Create buckets for Tigris
- Set environment variables to configure the AWS CLI with the necessary Access Key and Secret Key.
export AWS_ACCESS_KEY_ID=tid_avqGWWSohRwMErSDZoYAUOqcNiOYnyrzVEyatwqUlAskBBDCNA
export AWS_SECRET_ACCESS_KEY=tsec_4J9qtNpHC4E+c9mZeHTQv91uId7+8FbL7Ob6NvtiPJoo0301DU99uNTuOqFzX9b-UxAgkl- Use the AWS CLI to create an S3 bucket.
aws s3api create-bucket --bucket automq-data --endpoint=https://fly.storage.tigris.dev
aws s3api create-bucket --bucket automq-ops --endpoint=https://fly.storage.tigris.dev
Tips:
Tigris is a global caching and S3-compatible object storage service based on the Fly.io infrastructure. The creation and management of buckets are fully handled through the Fly CLI. For more details, please visit the Fly official website to view the documentation about Tigris.
Tigris offers a control panel for creating buckets and Access Keys, which you can access by logging into your Fly account.
Install and launch the AutoMQ cluster
Configure S3URL
Step 1: Generate S3 URL
AutoMQ provides the automq-kafka-admin.sh tool for quick launch of AutoMQ. By simply providing an S3 URL containing the required S3 endpoint and authentication details, you can start AutoMQ with one click, without the need to manually generate a cluster ID or perform storage formatting.
bin/automq-kafka-admin.sh generate-s3-url \
--s3-access-key=xxx \
--s3-secret-key=yyy \
--s3-region=cn-northwest-1 \
--s3-endpoint=s3.cn-northwest-1.amazonaws.com.cn \
--s3-data-bucket=automq-data \
--s3-ops-bucket=automq-ops
When utilizing Tigris, the following setup can be implemented to create a specific S3URL.

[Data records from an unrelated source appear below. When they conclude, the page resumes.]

def coverage_for_method_t (seed : List Int) (k : Int) (v : Int) (t : Int) (n_rows : Int) (method : String) : Int × List Int :=
  let combos := pvCombos k t
  let combo_seen : List (PySem.Set Int) := combos.map (fun _ => PySem.Set.empty)
  let combo_seen := (PySem.List.pyRange 0 n_rows 1).foldl (fun cs r =>
    (PySem.List.enumerate combos 0).foldl (fun cs ic =>
      let vals := ic.2.foldl (fun vals c =>
        let x := PySem.List.pyGetD seed (PySem.Int.mod (c - r) k) 0
        let x := if method = "full" then PySem.Int.mod (x + r) v else x
        vals ++ [x]) []
      PySem.List.pySetD cs ic.1 (PySem.Set.add (PySem.List.pyGetD cs ic.1 PySem.Set.empty) (encode_tuple vals v))) cs) combo_seen
  let combo_counts := combo_seen.map (fun s => (PySem.Set.len s : Int))
  (combo_counts.sum, combo_counts)

-- ===== PORT B =====
def pvDistinctCodes (seed : List Int) (k : Int) (v : Int) (rows : Int) (method : String) (combo : List Int) : Int :=
  let seen := (PySem.List.pyRange 0 rows 1).foldl (fun seen r =>
    PySem.Set.add seen (combo.foldl (fun code c =>
      let x := PySem.List.pyGetD seed (PySem.Int.mod (c - r) k) 0
      let x := if method = "full" then PySem.Int.mod (x + r) v else x
      code * v + x) 0)) PySem.Set.empty
  (PySem.Set.len seen : Int)

def coverage_for_method_t_alt (seed : List Int) (k : Int) (v : Int) (t : Int) (n_rows : Int) (method : String) : Int × List Int :=
  let combos := pvCombos k t
  let period := if t = 0 then 1 else if method = "full" then k * |v| else k
  let rows := min n_rows period
  let counts := combos.map (fun combo => pvDistinctCodes seed k v rows method combo)
  (counts.sum, counts)

-- ===== PRECONDITION & SPEC =====
-- Pre_ excludes exactly the inputs where A raises: t < 0 (ValueError in combinations), and —
-- when some t-column combo is actually scanned (0 < t ≤ k, n_rows > 0) — len(seed) < k
-- (IndexError on seed[(c-r)%k]) or method == "full" with v == 0 (ZeroDivisionError on %v).
def Pre_coverage_for_method_t (seed : List Int) (k : Int) (v : Int) (t : Int) (n_rows : Int) (method : String) : Prop :=
  0 ≤ t ∧ (0 < t ∧ t ≤ k ∧ 0 < n_rows → k ≤ (seed.length : Int) ∧ (method = "full" → v ≠ 0))
instance (seed : List Int) (k : Int) (v : Int) (t : Int) (n_rows : Int) (method : String) : Decidable (Pre_coverage_for_method_t seed k v t n_rows method) := by unfold Pre_coverage_for_method_t; infer_instance

def pvWitness_coverage_for_method_t : List Int × Int × Int × Int × Int × String := ([0, 1, 1], 3, 2, 2, 5, "full")

def Spec_coverage_for_method_t (seed : List Int) (k : Int) (v : Int) (t : Int) (n_rows : Int) (method : String) (out : Int × List Int) : Prop := out = coverage_for_method_t_alt seed k v t n_rows method
instance (seed : List Int) (k : Int) (v : Int) (t : Int) (n_rows : Int) (method : String) (out : Int × List Int) : Decidable (Spec_coverage_for_method_t seed k v t n_rows method out) := by unfold Spec_coverage_for_method_t; infer_instance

Parameter Name | Default value in this example | Description |
---|---|---|
--s3-access-key | tid_avqGWWSohRwMErSDZoYAUOqcNiOYnyrzVEyitwqUlAskBBDCNA | Replace with your own key as needed |
--s3-secret-key | tsec_4J9qtNpHC4E+c9mZeHTQv91uId7+8FbL7Ob6NvtiPJoo0301DU99uNTuOqFzX9b-UxAgkl | Replace with your own key as needed |
--s3-region | auto | This parameter has no effect in Tigris; it can be set to any value, such as auto |
--s3-endpoint | https://fly.storage.tigris.dev | The global endpoint provides a unified access point for your Tigris datasets worldwide |
--s3-data-bucket | automq-data | - |
--s3-ops-bucket | automq-ops | - |
About Fly[4]:
fly.io is a containerized deployment platform that simplifies the process by only requiring a Dockerfile to deploy code to its servers, while also automatically generating domain names.
Tigris is an object storage service leveraging Fly's global caching infrastructure, where buckets are inherently global. This setup means that objects are initially stored in the region from which the request originates. To enhance performance and minimize latency, these objects are intelligently redistributed to other regions based on access patterns observed over time.
Output result
Once this command is executed, it automatically progresses through the following stages:
Utilizing the provided accessKey and secretKey, the core features of S3 are tested to ensure compatibility with AutoMQ.
An s3url is created using the supplied identity and endpoint information.
The s3url includes a sample command to initiate AutoMQ. Within the command, replace --controller-list and --broker-list with the actual CONTROLLER and BROKER that are to be deployed.
Here's an example of the execution results:
############ Ping s3 ########################
[ OK ] Write object
[ OK ] RangeRead object
[ OK ] Delete object
[ OK ] CreateMultipartUpload
[ OK ] UploadPart
[ OK ] CompleteMultipartUpload
[ OK ] UploadPartCopy
[ OK ] Delete objects
############ String of s3url ################
Your s3url is:
s3://fly.storage.tigris.dev?s3-access-key=tid_avqGWWSohRwMErSDZoYAUOqcNiOYnyrzVEyitwqUlAskBBDCNA&s3-secret-key=tsec_4J9qtNpHC4E+c9mZeHTQv91uId7+8FbL7Ob6NvtiPJoo0301DU99uNTuOqFzX9b-UxAgkl&s3-region=hz&s3-endpoint-protocol=https&s3-data-bucket=automq-data&s3-path-style=false&s3-ops-bucket=automq-ops&cluster-id=2q6YM-ydTYKGVs5Q9z21pA
############ Usage of s3url ################
To start AutoMQ, generate the start commandline using s3url.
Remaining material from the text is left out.